The food and nutrient intake of Paleolithic hunter-gatherers (Homo erectus) and of Western populations (Homo economicus) show marked variations. With increase in wealth and affluence there is a decrease in the intake of omega-3 fatty acids, vitamins, antioxidants and amino acids and a significant increase in the intake of refined carbohydrates, fats (saturated & trans fats, omega-6 fatty acids) and salt in comparison with those of the Paleolithic period. The protein or amino acid intake was 2.5 fold greater (33 vs. 13%) in the Paleolithic diet of Homo erectus compared to that of the modern Western diet. Prior to the Agricultural Revolution, man's diet was based on an enormous variety of wild plants, eggs, fish and seeds. In comparison, today about 17% of plant species provide 90% of the world's food supply which is mainly contributed by grains produced from fertilizer-based rapidly grown crops potentially lower in nutrient density and higher in energy. Grains are high in omega-6 fatty acids and carbohydrates and low in omega-3 fatty acids and antioxidants compared to leafy green vegetables.
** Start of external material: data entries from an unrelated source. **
theorem pvPyGetD_node {α : Type} (xs : List α) (i : Int) (d : α)
    (h0 : -(xs.length : Int) ≤ i) (h1 : i < (xs.length : Int)) :
    PySem.List.pyGetD xs i d = xs.getD (pvNode xs.length i).toNat d := by
  unfold PySem.List.pyGetD PySem.List.pyGet?
  rw [pvIdx_node _ _ h0 h1, List.getD_eq_getElem?_getD]
  rfl

theorem pvPySetD_node {α : Type} (xs : List α) (i : Int) (v : α)
    (h0 : -(xs.length : Int) ≤ i) (h1 : i < (xs.length : Int)) :
    PySem.List.pySetD xs i v = xs.set (pvNode xs.length i).toNat v := by
  unfold PySem.List.pySetD PySem.List.pySet?
  rw [pvIdx_node _ _ h0 h1]
  rfl

theorem pvGetD_set {α : Type} (xs : List α) (k w : Nat) (v d : α) (hk : k < xs.length) :
    (xs.set k v).getD w d = if w = k then v else xs.getD w d := by
  by_cases hw : w = k
  · subst hw
    simp [List.getD_eq_getElem?_getD, hk]
  · rw [List.getD_eq_getElem?_getD, List.getD_eq_getElem?_getD, List.getElem?_set,
      if_neg (by omega : ¬ k = w), if_neg hw]

-- ---- the reverse adjacency list of port A ----

theorem pvRevA_inner_len (src : Int) (ts : List Int) (rev : List (List Int)) :
    (ts.foldl (fun rev t =>
      PySem.List.pySetD rev t (PySem.List.pyGetD rev t [] ++ [src])) rev).length
    = rev.length := by
  induction ts generalizing rev with
  | nil => rfl
  | cons t ts ih => simp [List.foldl_cons, ih, PySem.List.length_pySetD]

theorem pvRevA_outer_len (ps : List (Int × List Int)) (rev : List (List Int)) :
    (ps.foldl (fun rev p =>
      p.2.foldl (fun rev t =>
        PySem.List.pySetD rev t (PySem.List.pyGetD rev t [] ++ [p.1])) rev) rev).length
    = rev.length := by
  induction ps generalizing rev with
  | nil => rfl
  | cons p ps ih => simp [List.foldl_cons, ih, pvRevA_inner_len]

theorem pvRevA_inner_mem (src s : Int) : ∀ (ts : List Int) (rev : List (List Int)),
    (∀ t' ∈ ts, -(rev.length : Int) ≤ t' ∧ t' < (rev.length : Int)) →
    ∀ (w : Nat), w < rev.length →
    (s ∈ (ts.foldl (fun rev t =>
        PySem.List.pySetD rev t (PySem.List.pyGetD rev t [] ++ [src])) rev).getD w []
      ↔ s ∈ rev.getD w [] ∨ (s = src ∧ ∃ t' ∈ ts, (pvNode rev.length t').toNat = w)) := by
  intro ts
  induction ts with
  | nil => intro rev _ w _; simp
  | cons t0 ts ih =>
    intro rev hts w hw
    have ht0 := hts t0 (by simp)
    have hw0 : (pvNode rev.length t0).toNat < rev.length :=
      pvNode_toNat_lt _ _ ht0.1 ht0.2
    have hset : PySem.List.pySetD rev t0 (PySem.List.pyGetD rev t0 [] ++ [src])
        = rev.set (pvNode rev.length t0).toNat (rev.getD (pvNode rev.length t0).toNat [] ++ [src]) := by
      rw [pvPySetD_node _ _ _ ht0.1 ht0.2, pvPyGetD_node _ _ _ ht0.1 ht0.2]
    have hlen : (rev.set (pvNode rev.length t0).toNat
        (rev.getD (pvNode rev.length t0).toNat [] ++ [src])).length = rev.length := by
      simp
    rw [List.foldl_cons, hset,
      ih _ (fun t' ht' => by rw [hlen]; exact hts t' (by simp [ht'])) w (by omega),
      hlen, pvGetD_set _ _ _ _ _ hw0]
    by_cases he : w = (pvNode rev.length t0).toNat
    · subst he
      rw [if_pos rfl]
      simp only [List.mem_append, List.mem_cons]
      constructor
      · rintro ((h | h) | ⟨rfl, t', ht', hw'⟩)
        · exact Or.inl h
        · exact Or.inr ⟨by simpa using h, t0, Or.inl rfl, rfl⟩
        · exact Or.inr ⟨rfl, t', Or.inr ht', hw'⟩
      · rintro (h | ⟨rfl, t', (rfl | ht'), hw'⟩)
        · exact Or.inl (Or.inl h)
        · exact Or.inl (Or.inr (by simp))
        · exact Or.inr ⟨rfl, t', ht', hw'⟩
    · rw [if_neg he]
      simp only [List.mem_cons]
      constructor
      · rintro (h | ⟨rfl, t', ht', hw'⟩)
        · exact Or.inl h
        · exact Or.inr ⟨rfl, t', Or.inr ht', hw'⟩
      · rintro (h | ⟨rfl, t', (rfl | ht'), hw'⟩)
        · exact Or.inl h
        · exact absurd hw'.symm he
        · exact Or.inr ⟨rfl, t', ht', hw'⟩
The appropriate diet for Homo sapiens is characterized by high levels of protective essential nutrients; amino acids, minerals, vitamins, flavonoids, omega-6/3 fatty acids. Whereas the average diet of Homo erectus did comply with this evolutionary pattern, the modern Western dietary pattern of Homo economicus has excess of energy-rich refined carbohydrates, omega-6, trans and saturated fats. The consumption of such foods in wealthy countries in conjunction with sedentary behavior are associated with increased risk of deaths due to cardiovascular (CVDs) and other non-communicable diseases (NCDs). © 2015 Nova Science Publishers, Inc. All rights reserved.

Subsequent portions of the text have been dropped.